[Source information — start]

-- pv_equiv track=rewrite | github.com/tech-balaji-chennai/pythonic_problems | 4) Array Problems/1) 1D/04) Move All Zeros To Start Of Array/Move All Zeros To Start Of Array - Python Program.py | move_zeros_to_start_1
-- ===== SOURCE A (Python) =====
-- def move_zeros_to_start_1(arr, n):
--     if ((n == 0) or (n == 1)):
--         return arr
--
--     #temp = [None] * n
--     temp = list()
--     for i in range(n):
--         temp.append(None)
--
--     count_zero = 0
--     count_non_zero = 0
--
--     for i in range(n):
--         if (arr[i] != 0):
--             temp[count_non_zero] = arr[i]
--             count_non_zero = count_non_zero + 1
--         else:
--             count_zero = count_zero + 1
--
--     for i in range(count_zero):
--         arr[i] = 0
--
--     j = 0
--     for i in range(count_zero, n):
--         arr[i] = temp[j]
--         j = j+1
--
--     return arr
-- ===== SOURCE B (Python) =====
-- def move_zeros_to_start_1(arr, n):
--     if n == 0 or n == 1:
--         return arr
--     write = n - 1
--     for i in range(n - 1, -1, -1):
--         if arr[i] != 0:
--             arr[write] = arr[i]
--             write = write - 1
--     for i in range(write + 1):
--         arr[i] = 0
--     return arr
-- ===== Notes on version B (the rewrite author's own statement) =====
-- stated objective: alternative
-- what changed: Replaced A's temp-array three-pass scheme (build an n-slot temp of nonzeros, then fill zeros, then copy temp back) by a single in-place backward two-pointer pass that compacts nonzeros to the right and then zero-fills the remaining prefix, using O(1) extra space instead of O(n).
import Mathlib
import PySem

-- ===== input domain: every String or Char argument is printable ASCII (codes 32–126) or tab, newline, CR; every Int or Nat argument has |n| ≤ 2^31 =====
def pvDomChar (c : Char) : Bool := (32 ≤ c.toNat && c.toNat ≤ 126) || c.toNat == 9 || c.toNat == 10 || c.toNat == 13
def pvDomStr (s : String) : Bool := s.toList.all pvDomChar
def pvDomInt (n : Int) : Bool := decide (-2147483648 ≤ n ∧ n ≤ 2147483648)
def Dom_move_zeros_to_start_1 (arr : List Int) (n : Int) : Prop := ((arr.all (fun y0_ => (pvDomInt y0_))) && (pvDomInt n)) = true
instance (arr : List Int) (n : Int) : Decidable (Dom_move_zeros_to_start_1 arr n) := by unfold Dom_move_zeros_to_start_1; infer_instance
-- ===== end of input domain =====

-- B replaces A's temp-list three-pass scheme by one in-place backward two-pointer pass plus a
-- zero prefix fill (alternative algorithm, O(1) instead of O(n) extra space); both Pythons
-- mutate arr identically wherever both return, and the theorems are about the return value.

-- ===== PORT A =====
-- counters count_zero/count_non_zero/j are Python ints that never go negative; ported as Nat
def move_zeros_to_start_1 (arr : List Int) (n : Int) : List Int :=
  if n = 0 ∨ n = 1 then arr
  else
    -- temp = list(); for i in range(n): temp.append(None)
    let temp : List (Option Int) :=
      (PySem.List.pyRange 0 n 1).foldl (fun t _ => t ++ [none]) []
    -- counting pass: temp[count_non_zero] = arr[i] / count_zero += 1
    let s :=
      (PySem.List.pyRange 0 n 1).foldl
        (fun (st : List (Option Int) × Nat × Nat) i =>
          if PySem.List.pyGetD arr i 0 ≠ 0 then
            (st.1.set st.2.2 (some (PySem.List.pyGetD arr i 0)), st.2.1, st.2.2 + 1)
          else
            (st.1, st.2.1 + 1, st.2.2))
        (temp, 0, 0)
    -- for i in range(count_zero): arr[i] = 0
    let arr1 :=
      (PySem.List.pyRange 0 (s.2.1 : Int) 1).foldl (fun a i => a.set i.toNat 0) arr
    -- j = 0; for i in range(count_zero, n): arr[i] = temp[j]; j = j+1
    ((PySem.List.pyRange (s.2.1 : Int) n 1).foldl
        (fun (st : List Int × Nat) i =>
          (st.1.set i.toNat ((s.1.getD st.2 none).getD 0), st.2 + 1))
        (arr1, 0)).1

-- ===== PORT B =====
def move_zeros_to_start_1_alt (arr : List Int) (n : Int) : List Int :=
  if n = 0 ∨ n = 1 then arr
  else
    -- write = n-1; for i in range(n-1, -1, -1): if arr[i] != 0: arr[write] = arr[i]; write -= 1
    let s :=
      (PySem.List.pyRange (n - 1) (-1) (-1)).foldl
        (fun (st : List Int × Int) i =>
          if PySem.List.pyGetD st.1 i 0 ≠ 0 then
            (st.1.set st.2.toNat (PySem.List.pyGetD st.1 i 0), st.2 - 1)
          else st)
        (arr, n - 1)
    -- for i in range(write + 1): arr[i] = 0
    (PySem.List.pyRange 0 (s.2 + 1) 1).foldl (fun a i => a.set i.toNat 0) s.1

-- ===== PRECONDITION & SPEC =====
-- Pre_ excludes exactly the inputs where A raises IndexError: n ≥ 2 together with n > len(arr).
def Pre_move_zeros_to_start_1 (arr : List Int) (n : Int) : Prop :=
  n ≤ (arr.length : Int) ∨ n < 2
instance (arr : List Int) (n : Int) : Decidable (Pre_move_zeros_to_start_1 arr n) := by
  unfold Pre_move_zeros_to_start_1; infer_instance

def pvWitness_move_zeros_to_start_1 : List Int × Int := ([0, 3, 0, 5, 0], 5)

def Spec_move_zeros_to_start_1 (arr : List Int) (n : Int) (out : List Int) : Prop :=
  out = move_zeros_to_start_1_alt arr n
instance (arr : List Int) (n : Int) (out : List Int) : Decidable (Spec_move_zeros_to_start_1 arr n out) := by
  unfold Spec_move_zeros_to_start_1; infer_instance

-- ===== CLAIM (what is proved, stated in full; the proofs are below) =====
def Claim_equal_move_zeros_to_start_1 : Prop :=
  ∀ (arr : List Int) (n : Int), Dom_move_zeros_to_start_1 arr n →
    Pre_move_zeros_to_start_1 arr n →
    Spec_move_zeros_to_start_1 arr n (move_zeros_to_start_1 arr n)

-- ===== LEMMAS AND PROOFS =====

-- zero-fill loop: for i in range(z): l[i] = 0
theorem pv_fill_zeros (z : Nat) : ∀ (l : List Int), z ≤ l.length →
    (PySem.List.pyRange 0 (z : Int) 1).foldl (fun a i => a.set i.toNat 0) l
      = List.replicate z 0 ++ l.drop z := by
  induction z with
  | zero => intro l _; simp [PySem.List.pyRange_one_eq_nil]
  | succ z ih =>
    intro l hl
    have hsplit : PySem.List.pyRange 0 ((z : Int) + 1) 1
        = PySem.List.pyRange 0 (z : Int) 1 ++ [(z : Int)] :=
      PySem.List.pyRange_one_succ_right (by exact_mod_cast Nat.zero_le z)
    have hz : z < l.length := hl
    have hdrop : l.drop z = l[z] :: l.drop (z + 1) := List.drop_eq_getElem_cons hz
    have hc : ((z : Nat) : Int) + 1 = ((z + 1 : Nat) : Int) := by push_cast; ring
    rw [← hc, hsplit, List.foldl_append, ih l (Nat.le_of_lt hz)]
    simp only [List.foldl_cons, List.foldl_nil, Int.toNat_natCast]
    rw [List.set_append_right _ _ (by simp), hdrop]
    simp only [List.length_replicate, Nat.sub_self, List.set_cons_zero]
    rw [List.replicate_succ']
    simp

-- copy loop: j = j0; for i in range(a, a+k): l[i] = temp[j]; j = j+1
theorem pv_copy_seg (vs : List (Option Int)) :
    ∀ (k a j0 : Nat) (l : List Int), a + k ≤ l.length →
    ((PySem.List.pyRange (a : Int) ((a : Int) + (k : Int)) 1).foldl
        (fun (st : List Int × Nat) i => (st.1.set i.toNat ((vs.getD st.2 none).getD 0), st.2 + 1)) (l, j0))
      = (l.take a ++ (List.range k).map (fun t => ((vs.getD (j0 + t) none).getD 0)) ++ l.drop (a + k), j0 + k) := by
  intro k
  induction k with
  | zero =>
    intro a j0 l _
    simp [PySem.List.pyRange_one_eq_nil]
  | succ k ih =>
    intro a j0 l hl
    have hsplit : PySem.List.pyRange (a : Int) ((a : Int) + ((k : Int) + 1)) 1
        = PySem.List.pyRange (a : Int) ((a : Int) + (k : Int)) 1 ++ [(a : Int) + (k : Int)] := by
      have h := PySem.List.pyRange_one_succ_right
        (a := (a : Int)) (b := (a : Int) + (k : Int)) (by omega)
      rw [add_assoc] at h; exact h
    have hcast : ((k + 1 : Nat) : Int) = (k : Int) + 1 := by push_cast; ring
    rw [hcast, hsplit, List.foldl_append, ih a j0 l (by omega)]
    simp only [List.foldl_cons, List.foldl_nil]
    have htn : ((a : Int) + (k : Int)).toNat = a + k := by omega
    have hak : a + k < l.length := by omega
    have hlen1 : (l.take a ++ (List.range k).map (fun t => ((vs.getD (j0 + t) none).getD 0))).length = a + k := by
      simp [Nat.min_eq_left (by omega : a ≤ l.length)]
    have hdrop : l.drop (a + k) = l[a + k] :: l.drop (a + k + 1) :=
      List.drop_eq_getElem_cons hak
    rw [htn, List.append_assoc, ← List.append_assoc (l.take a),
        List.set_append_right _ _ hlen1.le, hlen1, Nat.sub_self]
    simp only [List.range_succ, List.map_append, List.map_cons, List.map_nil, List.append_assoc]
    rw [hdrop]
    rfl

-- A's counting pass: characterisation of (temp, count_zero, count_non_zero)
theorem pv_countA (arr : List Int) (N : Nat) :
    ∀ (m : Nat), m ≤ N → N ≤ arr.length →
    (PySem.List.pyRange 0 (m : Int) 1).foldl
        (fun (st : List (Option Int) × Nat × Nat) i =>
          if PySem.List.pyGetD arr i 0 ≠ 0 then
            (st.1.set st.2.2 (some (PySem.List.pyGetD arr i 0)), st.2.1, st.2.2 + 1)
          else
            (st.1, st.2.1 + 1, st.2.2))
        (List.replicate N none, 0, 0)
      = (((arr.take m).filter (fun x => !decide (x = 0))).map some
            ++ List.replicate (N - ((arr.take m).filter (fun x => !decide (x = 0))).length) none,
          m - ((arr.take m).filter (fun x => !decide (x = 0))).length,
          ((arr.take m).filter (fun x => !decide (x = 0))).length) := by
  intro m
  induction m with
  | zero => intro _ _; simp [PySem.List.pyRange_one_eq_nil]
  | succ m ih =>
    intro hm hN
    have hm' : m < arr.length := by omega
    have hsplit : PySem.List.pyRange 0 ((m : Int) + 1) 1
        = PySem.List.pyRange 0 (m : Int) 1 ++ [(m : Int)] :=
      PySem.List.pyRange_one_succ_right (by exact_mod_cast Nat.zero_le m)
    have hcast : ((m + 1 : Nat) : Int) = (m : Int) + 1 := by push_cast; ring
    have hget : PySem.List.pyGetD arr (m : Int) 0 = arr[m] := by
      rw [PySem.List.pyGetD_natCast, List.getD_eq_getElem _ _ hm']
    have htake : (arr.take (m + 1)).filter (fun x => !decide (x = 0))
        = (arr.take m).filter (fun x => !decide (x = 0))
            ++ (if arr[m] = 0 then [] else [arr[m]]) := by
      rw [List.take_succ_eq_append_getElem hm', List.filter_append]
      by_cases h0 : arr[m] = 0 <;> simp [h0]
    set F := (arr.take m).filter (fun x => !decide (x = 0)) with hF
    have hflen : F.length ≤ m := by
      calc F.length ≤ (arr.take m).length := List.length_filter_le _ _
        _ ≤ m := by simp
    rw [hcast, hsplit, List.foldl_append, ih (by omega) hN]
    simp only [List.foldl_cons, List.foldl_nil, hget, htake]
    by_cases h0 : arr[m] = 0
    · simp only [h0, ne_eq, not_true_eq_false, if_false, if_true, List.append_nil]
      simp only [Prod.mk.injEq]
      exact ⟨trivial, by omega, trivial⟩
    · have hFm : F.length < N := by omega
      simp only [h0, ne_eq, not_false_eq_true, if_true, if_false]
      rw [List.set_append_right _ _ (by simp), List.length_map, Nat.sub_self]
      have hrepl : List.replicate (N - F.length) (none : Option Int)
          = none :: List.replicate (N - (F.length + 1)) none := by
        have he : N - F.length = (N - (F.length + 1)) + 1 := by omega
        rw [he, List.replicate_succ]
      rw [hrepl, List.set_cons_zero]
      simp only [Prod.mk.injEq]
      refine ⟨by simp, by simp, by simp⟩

[Source information — finish]

Look above for the line with "(PySem.List.pyRange 0 (m : Int) 1).foldl" and the line with "have hget : PySem.List.pyGetD". Write out those two lines and all the lines between them, exactly, and no others.

* Output for this task *
    (PySem.List.pyRange 0 (m : Int) 1).foldl
        (fun (st : List (Option Int) × Nat × Nat) i =>
          if PySem.List.pyGetD arr i 0 ≠ 0 then
            (st.1.set st.2.2 (some (PySem.List.pyGetD arr i 0)), st.2.1, st.2.2 + 1)
          else
            (st.1, st.2.1 + 1, st.2.2))
        (List.replicate N none, 0, 0)
      = (((arr.take m).filter (fun x => !decide (x = 0))).map some
            ++ List.replicate (N - ((arr.take m).filter (fun x => !decide (x = 0))).length) none,
          m - ((arr.take m).filter (fun x => !decide (x = 0))).length,
          ((arr.take m).filter (fun x => !decide (x = 0))).length) := by
  intro m
  induction m with
  | zero => intro _ _; simp [PySem.List.pyRange_one_eq_nil]
  | succ m ih =>
    intro hm hN
    have hm' : m < arr.length := by omega
    have hsplit : PySem.List.pyRange 0 ((m : Int) + 1) 1
        = PySem.List.pyRange 0 (m : Int) 1 ++ [(m : Int)] :=
      PySem.List.pyRange_one_succ_right (by exact_mod_cast Nat.zero_le m)
    have hcast : ((m + 1 : Nat) : Int) = (m : Int) + 1 := by push_cast; ring
    have hget : PySem.List.pyGetD arr (m : Int) 0 = arr[m] := by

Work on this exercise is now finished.